Esta sociedad de la información y la tecnología esta, a mi humilde modo de ver, alienando a los niños, les esta conviertiendo en personas q no saben vivir sin la "ayuda" de la tecnología. El otro día oi a un niño decir q se aburria porque no se habia llevado la Play para jugar, en mis tiempos nunca nos aburriamos, ibamos a la calle a jugar (sea invierno o verano), o leiamos libros, o ibamos a casa de los amigos a jugar. Ahora les damos todo, les agobiamos con miles de actividades extraescolares y encima el poco tiempo q tienen no lo saben invertir mas q en "tecnología". Creo q nos estamos equivocando al hacer las cosas facilitando demasiado la vida de los peques. Perdon si me he extendido demasiado.

Susana dijo...

Me ha encantado tu comentario Raquel, y va muy en la linea de lo que comentábamos en el curso.
Los niños tienen tanta saturación de información que luego nos quejamos de que no nos escuchan y es que crean una especie de escudo ante tal aluvión...
Antes leíamos más, pero también era porque teníamos menos cosas que hacer. Hoy tienen tanto que elgir... y la mayoría de lo que eligen es lo que requiere un menor esfuerzo: ver la tele, jugar a la play...

susana dijo...

Una gran verdad eso de que cada vez se habla menos con los niños.

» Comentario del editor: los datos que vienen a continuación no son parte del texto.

-- pv_equiv track=rewrite | github.com/hRonalda/iot_challenges | Challenge2/cq8.py | group_topics_by_layer
-- ===== SOURCE A (Python) =====
-- def count_layers(topic):
--     """
--     Count the number of layers in a topic.
--     Example:
--     home/temp -> 2
--     home/room1/temp -> 3
--     """
--     return topic.count("/") + 1
--
-- def group_topics_by_layer(topics):
--     """
--     Group topics by their number of layers.
--     Returns a dictionary such as:
--     {
--         2: [topic1, topic2, ...],
--         3: [topic3, topic4, ...]
--     }
--     """
--     grouped = {}
--
--     for topic in topics:
--         layers = count_layers(topic)
--
--         if layers not in grouped:
--             grouped[layers] = []
--
--         grouped[layers].append(topic)
--
--     return grouped
-- ===== SOURCE B (Python) =====
-- def count_layers(topic):
--     return topic.count("/") + 1
--
-- def group_topics_by_layer(topics):
--     # Two-pass: distinct layer counts in first-seen order, then one filter per key.
--     keys = list(dict.fromkeys(count_layers(t) for t in topics))
--     return {k: [t for t in topics if count_layers(t) == k] for k in keys}
-- ===== Notes on version B (the rewrite author's own statement) =====
-- stated objective: alternative
-- what changed: Replaces the incremental dict-building loop (insert-empty-then-append per topic) by a two-pass scheme: collect the distinct layer counts in first-seen order, then build each group with a filter over the topics.
import Mathlib
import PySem

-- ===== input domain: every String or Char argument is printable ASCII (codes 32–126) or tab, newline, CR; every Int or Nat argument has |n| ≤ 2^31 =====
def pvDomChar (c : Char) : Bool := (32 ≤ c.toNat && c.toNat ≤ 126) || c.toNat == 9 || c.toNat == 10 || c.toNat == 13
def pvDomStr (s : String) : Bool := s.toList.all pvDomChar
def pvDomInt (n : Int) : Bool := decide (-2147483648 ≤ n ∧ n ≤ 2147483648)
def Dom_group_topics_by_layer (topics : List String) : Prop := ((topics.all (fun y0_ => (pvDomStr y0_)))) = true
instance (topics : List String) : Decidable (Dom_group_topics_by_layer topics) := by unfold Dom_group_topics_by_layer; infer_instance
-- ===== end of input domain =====

-- B replaces A's single incremental dict-building pass by dedup-of-keys then one filter per key (alternative decomposition, same results).

-- ===== PORT A =====
def count_layers (topic : String) : Int :=
  (PySem.Str.count topic "/" : Int) + 1

def group_topics_by_layer (topics : List String) : List (Int × List String) :=
  (topics.foldl
    (fun grouped topic =>
      let layers := count_layers topic
      let grouped := if grouped.contains layers then grouped else grouped.insert layers ([] : List String)
      grouped.modify layers [] (fun l => l ++ [topic]))
    (PySem.Dict.empty : PySem.Dict Int (List String))).items

-- ===== PORT B =====
def group_topics_by_layer_alt (topics : List String) : List (Int × List String) :=
  let keys := PySem.List.dedup (topics.map count_layers)
  keys.map (fun k => (k, topics.filter (fun t => count_layers t == k)))

-- ===== PRECONDITION & SPEC =====
def Spec_group_topics_by_layer (topics : List String) (out : List (Int × List String)) : Prop := out = group_topics_by_layer_alt topics
instance (topics : List String) (out : List (Int × List String)) : Decidable (Spec_group_topics_by_layer topics out) := by unfold Spec_group_topics_by_layer; infer_instance

-- ===== CLAIM (what is proved, stated in full; the proofs are below) =====
def Claim_equal_group_topics_by_layer : Prop := ∀ (topics : List String), Dom_group_topics_by_layer topics → Spec_group_topics_by_layer topics (group_topics_by_layer topics)

-- ===== LEMMAS AND PROOFS =====

-- A's "insert [] if missing, then append" step is exactly a modify with default [].
lemma insert_then_modify (d : PySem.Dict Int (List String)) (k : Int) (t : String) :
    (if d.contains k then d else d.insert k ([] : List String)).modify k [] (fun l => l ++ [t])
      = d.modify k [] (fun l => l ++ [t]) := by
  by_cases h : d.contains k
  · simp [h]
  · have hf : d.contains k = false := by simpa using h
    have he : d.getD k ([] : List String) = [] := PySem.Dict.getD_of_not_contains d [] hf
    simp [hf, PySem.Dict.modify, PySem.Dict.getD_insert_self, PySem.Dict.insert_insert_self, he]

-- the value stored by A's loop under key c is exactly the filter B computes
lemma getD_loop (topics : List String) (c : Int) :
    (topics.foldl (fun d t => d.modify (count_layers t) [] (fun l => l ++ [t]))
        (PySem.Dict.empty : PySem.Dict Int (List String))).getD c []
      = topics.filter (fun t => count_layers t == c) := by
  have h : topics.foldl (fun d t => d.modify (count_layers t) [] (fun l => l ++ [t]))
        (PySem.Dict.empty : PySem.Dict Int (List String))
      = (topics.map (fun t => (count_layers t, t))).foldl
          (fun d p => d.modify p.1 [] (fun l => l ++ [p.2]))
          (PySem.Dict.empty : PySem.Dict Int (List String)) := by
    rw [List.foldl_map]
  rw [h, PySem.Dict.getD_foldl_modify_append]
  simp [List.filter_map, Function.comp_def]

-- ===== VERDICT (by name: the statement is the Claim_ definition above) =====
theorem group_topics_by_layer_spec : Claim_equal_group_topics_by_layer := by
  intro topics _
  unfold Spec_group_topics_by_layer group_topics_by_layer group_topics_by_layer_alt
  have hstep : (fun (grouped : PySem.Dict Int (List String)) (topic : String) =>
      let layers := count_layers topic
      let grouped := if grouped.contains layers then grouped else grouped.insert layers ([] : List String)
      grouped.modify layers [] (fun l => l ++ [topic]))
      = fun d t => d.modify (count_layers t) [] (fun l => l ++ [t]) := by
    funext d t
    exact insert_then_modify d (count_layers t) t
  rw [hstep]
  set D := topics.foldl (fun d t => d.modify (count_layers t) [] (fun l => l ++ [t]))
      (PySem.Dict.empty : PySem.Dict Int (List String)) with hD
  have hnd : D.keys.Nodup := by
    rw [hD]
    exact PySem.Dict.nodup_keys_foldl_modify_key topics count_layers []
      (fun d t => fun l => l ++ [t]) PySem.Dict.empty PySem.Dict.nodup_keys_empty
  have hkeys : D.keys = PySem.List.dedup (topics.map count_layers) := by
    rw [hD, PySem.Dict.keys_foldl_modify_key]
    simp [PySem.Dict.keys_empty, PySem.Set.update_nil_left]
  rw [PySem.Dict.items_eq_map_keys D hnd [], hkeys]
  apply List.map_congr_left
  intro k _
  rw [hD, getD_loop]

En realidad mucha de la gente que tiene hijos luego delega en otros para que se los cuiden , se los eduquen, se los entretengan y solo quieren que cuando esten con ellos "no molesten" y así le luce el pelo a esta sociedad en la que vivimos. Tengo la suerte de que a mi hija mayor lo que más le gusta es hacer manualidades... es feliz con una caja de cartulinas, unas tijeras y pegamento. Muchos padres no entienden como sus hijos no hacen los mismo, pero para que a un niño le gusten estas cosas lo que hay que hacer es "perder" mucho tiempo con ellos. Tengo la casa llena de sirenas echas con pinzas de la ropa, conejos hechos de pasta de papel, y mariposas colgadas de las lámparas. Pero creo que voy por el buen camino y el tiempo "perdido" lo doy por muy bien empleado aunque muchos no lo entiendan.
Yo también me he enrrollado mucho, pero es que este tema, me apasiona ;)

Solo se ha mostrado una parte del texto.